----- Provided entries
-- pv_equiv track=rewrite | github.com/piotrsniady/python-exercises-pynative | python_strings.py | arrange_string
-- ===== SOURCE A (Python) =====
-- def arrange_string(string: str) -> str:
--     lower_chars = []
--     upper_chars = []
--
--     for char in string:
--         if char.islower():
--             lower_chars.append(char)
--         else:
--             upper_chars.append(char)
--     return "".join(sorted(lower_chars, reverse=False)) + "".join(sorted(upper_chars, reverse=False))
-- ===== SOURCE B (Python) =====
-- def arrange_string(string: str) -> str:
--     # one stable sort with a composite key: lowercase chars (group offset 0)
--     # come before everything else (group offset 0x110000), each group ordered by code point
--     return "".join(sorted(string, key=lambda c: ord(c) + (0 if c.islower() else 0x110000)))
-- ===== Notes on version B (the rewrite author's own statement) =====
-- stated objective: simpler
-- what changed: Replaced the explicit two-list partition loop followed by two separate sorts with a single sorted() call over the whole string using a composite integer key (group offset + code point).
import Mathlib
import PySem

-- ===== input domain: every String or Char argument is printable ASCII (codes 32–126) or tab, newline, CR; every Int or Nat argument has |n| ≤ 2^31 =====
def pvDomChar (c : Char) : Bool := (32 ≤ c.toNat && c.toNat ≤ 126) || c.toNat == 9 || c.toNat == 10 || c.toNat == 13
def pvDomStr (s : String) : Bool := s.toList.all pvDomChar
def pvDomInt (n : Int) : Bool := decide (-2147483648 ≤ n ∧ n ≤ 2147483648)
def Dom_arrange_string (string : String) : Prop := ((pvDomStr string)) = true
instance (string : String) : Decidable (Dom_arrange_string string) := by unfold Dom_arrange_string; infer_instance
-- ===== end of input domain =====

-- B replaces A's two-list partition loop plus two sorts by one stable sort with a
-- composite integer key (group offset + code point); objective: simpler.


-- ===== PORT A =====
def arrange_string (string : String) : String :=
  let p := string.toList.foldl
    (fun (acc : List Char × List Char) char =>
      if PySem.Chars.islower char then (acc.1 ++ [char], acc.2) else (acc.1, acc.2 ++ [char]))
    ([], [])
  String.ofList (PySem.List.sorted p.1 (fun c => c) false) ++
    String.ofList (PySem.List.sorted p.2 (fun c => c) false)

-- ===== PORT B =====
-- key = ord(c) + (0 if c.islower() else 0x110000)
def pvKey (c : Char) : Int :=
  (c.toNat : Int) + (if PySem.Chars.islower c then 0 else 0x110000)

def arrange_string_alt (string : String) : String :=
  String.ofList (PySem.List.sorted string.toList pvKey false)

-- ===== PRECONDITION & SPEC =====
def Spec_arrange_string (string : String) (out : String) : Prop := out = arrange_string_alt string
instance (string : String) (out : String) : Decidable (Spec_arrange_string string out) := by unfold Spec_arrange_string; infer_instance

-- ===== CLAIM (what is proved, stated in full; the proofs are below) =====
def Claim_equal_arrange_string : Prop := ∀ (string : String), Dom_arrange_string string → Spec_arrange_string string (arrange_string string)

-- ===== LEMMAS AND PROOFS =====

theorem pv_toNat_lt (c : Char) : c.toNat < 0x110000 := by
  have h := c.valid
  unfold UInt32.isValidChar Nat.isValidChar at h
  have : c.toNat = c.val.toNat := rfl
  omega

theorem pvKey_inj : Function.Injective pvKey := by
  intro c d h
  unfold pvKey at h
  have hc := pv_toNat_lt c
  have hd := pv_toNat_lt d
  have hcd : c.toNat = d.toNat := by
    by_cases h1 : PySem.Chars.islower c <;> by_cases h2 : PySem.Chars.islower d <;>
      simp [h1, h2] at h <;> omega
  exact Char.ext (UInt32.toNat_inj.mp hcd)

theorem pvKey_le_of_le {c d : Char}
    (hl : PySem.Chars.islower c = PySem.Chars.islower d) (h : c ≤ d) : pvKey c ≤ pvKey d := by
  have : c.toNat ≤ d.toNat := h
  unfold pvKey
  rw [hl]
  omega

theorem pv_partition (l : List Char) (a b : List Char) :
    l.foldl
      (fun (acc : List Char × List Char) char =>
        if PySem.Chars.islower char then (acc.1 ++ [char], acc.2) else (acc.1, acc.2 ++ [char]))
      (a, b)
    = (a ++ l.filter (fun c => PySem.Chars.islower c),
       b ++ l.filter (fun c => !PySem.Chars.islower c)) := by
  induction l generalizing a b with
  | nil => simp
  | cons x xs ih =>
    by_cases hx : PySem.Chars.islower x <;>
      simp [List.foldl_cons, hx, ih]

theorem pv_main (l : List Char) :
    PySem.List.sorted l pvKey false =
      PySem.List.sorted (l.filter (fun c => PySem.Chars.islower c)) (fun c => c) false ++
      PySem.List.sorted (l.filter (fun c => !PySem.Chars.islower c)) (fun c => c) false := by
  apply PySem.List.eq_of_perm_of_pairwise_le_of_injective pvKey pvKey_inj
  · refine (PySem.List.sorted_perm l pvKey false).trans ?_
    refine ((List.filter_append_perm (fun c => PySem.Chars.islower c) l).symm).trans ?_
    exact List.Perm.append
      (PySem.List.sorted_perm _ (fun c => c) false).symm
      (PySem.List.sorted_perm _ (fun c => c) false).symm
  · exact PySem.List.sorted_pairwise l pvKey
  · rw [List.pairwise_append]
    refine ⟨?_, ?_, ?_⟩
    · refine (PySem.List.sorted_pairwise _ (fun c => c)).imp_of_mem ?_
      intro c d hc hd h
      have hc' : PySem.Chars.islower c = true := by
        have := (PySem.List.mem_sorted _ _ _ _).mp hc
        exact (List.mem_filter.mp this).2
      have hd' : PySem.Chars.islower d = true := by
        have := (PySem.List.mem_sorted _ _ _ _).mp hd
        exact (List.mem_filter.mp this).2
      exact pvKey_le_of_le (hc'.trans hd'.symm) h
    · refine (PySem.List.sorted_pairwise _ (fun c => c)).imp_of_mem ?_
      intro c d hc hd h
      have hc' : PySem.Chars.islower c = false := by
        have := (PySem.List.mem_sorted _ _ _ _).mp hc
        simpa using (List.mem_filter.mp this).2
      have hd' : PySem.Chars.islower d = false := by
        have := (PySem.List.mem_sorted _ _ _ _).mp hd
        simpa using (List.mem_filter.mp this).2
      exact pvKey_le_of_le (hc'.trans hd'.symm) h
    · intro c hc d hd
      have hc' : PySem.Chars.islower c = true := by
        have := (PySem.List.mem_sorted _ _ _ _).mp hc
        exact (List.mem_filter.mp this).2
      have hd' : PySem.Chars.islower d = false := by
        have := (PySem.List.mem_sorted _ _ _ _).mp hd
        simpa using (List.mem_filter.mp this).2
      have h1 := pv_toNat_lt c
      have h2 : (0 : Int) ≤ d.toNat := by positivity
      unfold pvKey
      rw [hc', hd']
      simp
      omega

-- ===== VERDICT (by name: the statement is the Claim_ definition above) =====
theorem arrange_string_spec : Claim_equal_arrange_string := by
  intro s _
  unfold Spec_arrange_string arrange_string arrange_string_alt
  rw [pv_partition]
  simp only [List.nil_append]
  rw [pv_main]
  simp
----------
Copy out each line of the records that holds the string "composite".

--     # one stable sort with a composite key: lowercase chars (group offset 0)
-- what changed: Replaced the explicit two-list partition loop followed by two separate sorts with a single sorted() call over the whole string using a composite integer key (group offset + code point).
-- composite integer key (group offset + code point); objective: simpler.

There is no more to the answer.